» EXERCISE GOAL
Lines to return, exactly: from the line with "cnt; simp [maskRecL]" to the line with "simp [maskRecL, pvFindIdx]" in the entries below, both included.

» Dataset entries
-- pv_equiv track=rewrite | github.com/TurkuNLP/finngen-tools | preproc-tools/mask_numbers.py | mask_number
-- ===== SOURCE A (Python) =====
-- def mask_number(string, num_leading=2, replace_char='0'):
--     masked, digit_count = '', 0
--     for c in string:
--         if not c.isdigit():
--             masked += c
--         else:
--             if digit_count >= num_leading:
--                 masked += replace_char
--             else:
--                 masked += c
--             digit_count += 1
--     return masked
-- ===== SOURCE B (Python) =====
-- def mask_number(string, num_leading=2, replace_char='0'):
--     # Phase 1: find the index of the first digit to be masked (the
--     # (num_leading+1)-th digit); default past the end if never reached.
--     count = 0
--     idx = len(string)
--     for i, c in enumerate(string):
--         if c.isdigit():
--             count += 1
--             if count > num_leading:
--                 idx = i
--                 break
--     # Phase 2: keep the prefix, mask every digit in the tail.
--     return string[:idx] + ''.join(
--         replace_char if c.isdigit() else c for c in string[idx:])
-- ===== Notes on version B (the rewrite author's own statement) =====
-- stated objective: alternative
-- what changed: Replaces the single fused per-character loop carrying a running string and digit counter by two phases: a boundary scan that finds the index of the first digit to mask, then a slice-and-join that copies the prefix verbatim and masks every digit of the tail (avoiding per-character string += concatenation).
import Mathlib
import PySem

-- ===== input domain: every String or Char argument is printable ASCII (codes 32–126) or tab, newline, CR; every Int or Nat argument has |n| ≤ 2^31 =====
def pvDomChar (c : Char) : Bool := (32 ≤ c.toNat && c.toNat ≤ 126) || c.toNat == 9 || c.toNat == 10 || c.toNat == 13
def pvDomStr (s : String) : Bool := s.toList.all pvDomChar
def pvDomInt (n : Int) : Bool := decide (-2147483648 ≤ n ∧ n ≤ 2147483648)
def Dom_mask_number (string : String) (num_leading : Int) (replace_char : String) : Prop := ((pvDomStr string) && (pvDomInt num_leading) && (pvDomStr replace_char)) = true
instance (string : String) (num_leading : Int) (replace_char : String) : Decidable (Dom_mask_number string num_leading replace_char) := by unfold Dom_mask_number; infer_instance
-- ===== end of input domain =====

-- B replaces A's fused per-character loop (running output string + digit counter) by a
-- boundary scan that finds the first masked digit's index followed by a slice-and-join
-- that masks every digit of the tail; objective: alternative decomposition, same O(n).


-- ===== PORT A =====
-- one loop-body step of A: masked/digit_count updates, branches in A's order
-- (c.isdigit on one char = PySem.Chars.isdigit; exact on the ASCII domain)
def pvStepA (num_leading : Int) (replace_char : String) (st : String × Int) (c : Char) : String × Int :=
  if !(PySem.Chars.isdigit c) then (st.1 ++ String.singleton c, st.2)
  else if st.2 ≥ num_leading then (st.1 ++ replace_char, st.2 + 1)
  else (st.1 ++ String.singleton c, st.2 + 1)

def mask_number (string : String) (num_leading : Int) (replace_char : String) : String :=
  (string.toList.foldl (pvStepA num_leading replace_char) ("", 0)).1

-- ===== PORT B =====
-- boundary scan of Source B: number of characters before the first digit whose running count
-- exceeds num_leading (count incremented before the test); list length if never reached
def pvFindIdx (cs : List Char) (count num_leading : Int) : Nat :=
  match cs with
  | [] => 0
  | c :: rest =>
    if PySem.Chars.isdigit c then
      if count + 1 > num_leading then 0 else pvFindIdx rest (count + 1) num_leading + 1
    else pvFindIdx rest count num_leading + 1

-- string[:idx] / string[idx:] with 0 ≤ idx ≤ len are exactly take/drop on the char list
def mask_number_alt (string : String) (num_leading : Int) (replace_char : String) : String :=
  let cs := string.toList
  let idx := pvFindIdx cs 0 num_leading
  String.ofList (cs.take idx) ++
    PySem.Str.join "" ((cs.drop idx).map (fun c => if PySem.Chars.isdigit c then replace_char else String.singleton c))

-- ===== PRECONDITION & SPEC =====
def Spec_mask_number (string : String) (num_leading : Int) (replace_char : String) (out : String) : Prop := out = mask_number_alt string num_leading replace_char
instance (string : String) (num_leading : Int) (replace_char : String) (out : String) : Decidable (Spec_mask_number string num_leading replace_char out) := by unfold Spec_mask_number; infer_instance

-- ===== CLAIM (what is proved, stated in full; the proofs are below) =====
def Claim_equal_mask_number : Prop := ∀ (string : String) (num_leading : Int) (replace_char : String), Dom_mask_number string num_leading replace_char → Spec_mask_number string num_leading replace_char (mask_number string num_leading replace_char)

-- ===== LEMMAS AND PROOFS =====

-- list-level characterisation of A's loop output
def maskRecL (cs : List Char) (cnt nl : Int) (rc : List Char) : List Char :=
  match cs with
  | [] => []
  | c :: rest =>
    (if PySem.Chars.isdigit c then (if cnt ≥ nl then rc else [c]) else [c]) ++
      maskRecL rest (if PySem.Chars.isdigit c then cnt + 1 else cnt) nl rc

lemma foldA_toList (nl : Int) (rcS : String) :
    ∀ (cs : List Char) (acc : String) (cnt : Int),
      ((cs.foldl (pvStepA nl rcS) (acc, cnt)).1).toList
        = acc.toList ++ maskRecL cs cnt nl rcS.toList := by
  intro cs
  induction cs with
  | nil => intro acc cnt; simp [maskRecL]
  | cons c rest ih =>
    intro acc cnt
    by_cases hd : PySem.Chars.isdigit c
    · by_cases hge : cnt ≥ nl
      · simp [List.foldl, pvStepA, hd, hge, maskRecL, ih]
      · simp [List.foldl, pvStepA, hd, hge, maskRecL, ih]
    · simp [List.foldl, pvStepA, hd, maskRecL, ih]

lemma join0_flatten (l : List (List Char)) : PySem.Chars.join [] l = l.flatten := by
  unfold PySem.Chars.join List.intercalate
  induction l with
  | nil => simp
  | cons x l ih => cases l <;> simp_all [List.intersperse]

-- once the counter has reached nl, A masks every digit
lemma maskRecL_sat (nl : Int) (rc : List Char) :
    ∀ (cs : List Char) (cnt : Int), nl ≤ cnt →
      maskRecL cs cnt nl rc
        = (cs.map (fun c => if PySem.Chars.isdigit c then rc else [c])).flatten := by
  intro cs
  induction cs with
  | nil => intro cnt _; simp [maskRecL]
  | cons c rest ih =>
    intro cnt h
    by_cases hd : PySem.Chars.isdigit c
    · simp [maskRecL, hd, h, ih (cnt + 1) (by omega)]
    · simp [maskRecL, hd, ih cnt h]

-- A's output = verbatim prefix up to the boundary, then uniform masking of the tail
lemma maskRecL_split (nl : Int) (rc : List Char) :
    ∀ (cs : List Char) (cnt : Int),
      maskRecL cs cnt nl rc
        = cs.take (pvFindIdx cs cnt nl)
          ++ ((cs.drop (pvFindIdx cs cnt nl)).map
                (fun c => if PySem.Chars.isdigit c then rc else [c])).flatten := by
  intro cs
  induction cs with
  | nil => intro cnt; simp [maskRecL, pvFindIdx]
  | cons c rest ih =>
    intro cnt
    by_cases hd : PySem.Chars.isdigit c
    · by_cases hgt : cnt + 1 > nl
      · have hsat := maskRecL_sat nl rc (c :: rest) cnt (by omega)
        simp [pvFindIdx, hd, hgt, hsat]
      · have : ¬ cnt ≥ nl := by omega
        simp [maskRecL, pvFindIdx, hd, hgt, this, ih (cnt + 1)]
    · simp [maskRecL, pvFindIdx, hd, ih cnt]

-- ===== VERDICT (by name: the statement is the Claim_ definition above) =====
theorem mask_number_spec : Claim_equal_mask_number := by
  intro s nl rc _
  unfold Spec_mask_number
  rw [← String.toList_inj]
  unfold mask_number mask_number_alt
  rw [foldA_toList]
  rw [maskRecL_split nl rc.toList s.toList 0]
  simp only [String.toList_append, PySem.Str.toList_join, String.toList_ofList, List.map_map,
    String.toList_empty, List.nil_append]
  rw [join0_flatten]
  congr 2
  congr 1
  funext c
  by_cases hd : PySem.Chars.isdigit c <;> simp [hd]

» SOLUTION TO THIS PROBLEM
  | nil => intro acc cnt; simp [maskRecL]
  | cons c rest ih =>
    intro acc cnt
    by_cases hd : PySem.Chars.isdigit c
    · by_cases hge : cnt ≥ nl
      · simp [List.foldl, pvStepA, hd, hge, maskRecL, ih]
      · simp [List.foldl, pvStepA, hd, hge, maskRecL, ih]
    · simp [List.foldl, pvStepA, hd, maskRecL, ih]

lemma join0_flatten (l : List (List Char)) : PySem.Chars.join [] l = l.flatten := by
  unfold PySem.Chars.join List.intercalate
  induction l with
  | nil => simp
  | cons x l ih => cases l <;> simp_all [List.intersperse]

-- once the counter has reached nl, A masks every digit
lemma maskRecL_sat (nl : Int) (rc : List Char) :
    ∀ (cs : List Char) (cnt : Int), nl ≤ cnt →
      maskRecL cs cnt nl rc
        = (cs.map (fun c => if PySem.Chars.isdigit c then rc else [c])).flatten := by
  intro cs
  induction cs with
  | nil => intro cnt _; simp [maskRecL]
  | cons c rest ih =>
    intro cnt h
    by_cases hd : PySem.Chars.isdigit c
    · simp [maskRecL, hd, h, ih (cnt + 1) (by omega)]
    · simp [maskRecL, hd, ih cnt h]

-- A's output = verbatim prefix up to the boundary, then uniform masking of the tail
lemma maskRecL_split (nl : Int) (rc : List Char) :
    ∀ (cs : List Char) (cnt : Int),
      maskRecL cs cnt nl rc
        = cs.take (pvFindIdx cs cnt nl)
          ++ ((cs.drop (pvFindIdx cs cnt nl)).map
                (fun c => if PySem.Chars.isdigit c then rc else [c])).flatten := by
  intro cs
  induction cs with
  | nil => intro cnt; simp [maskRecL, pvFindIdx]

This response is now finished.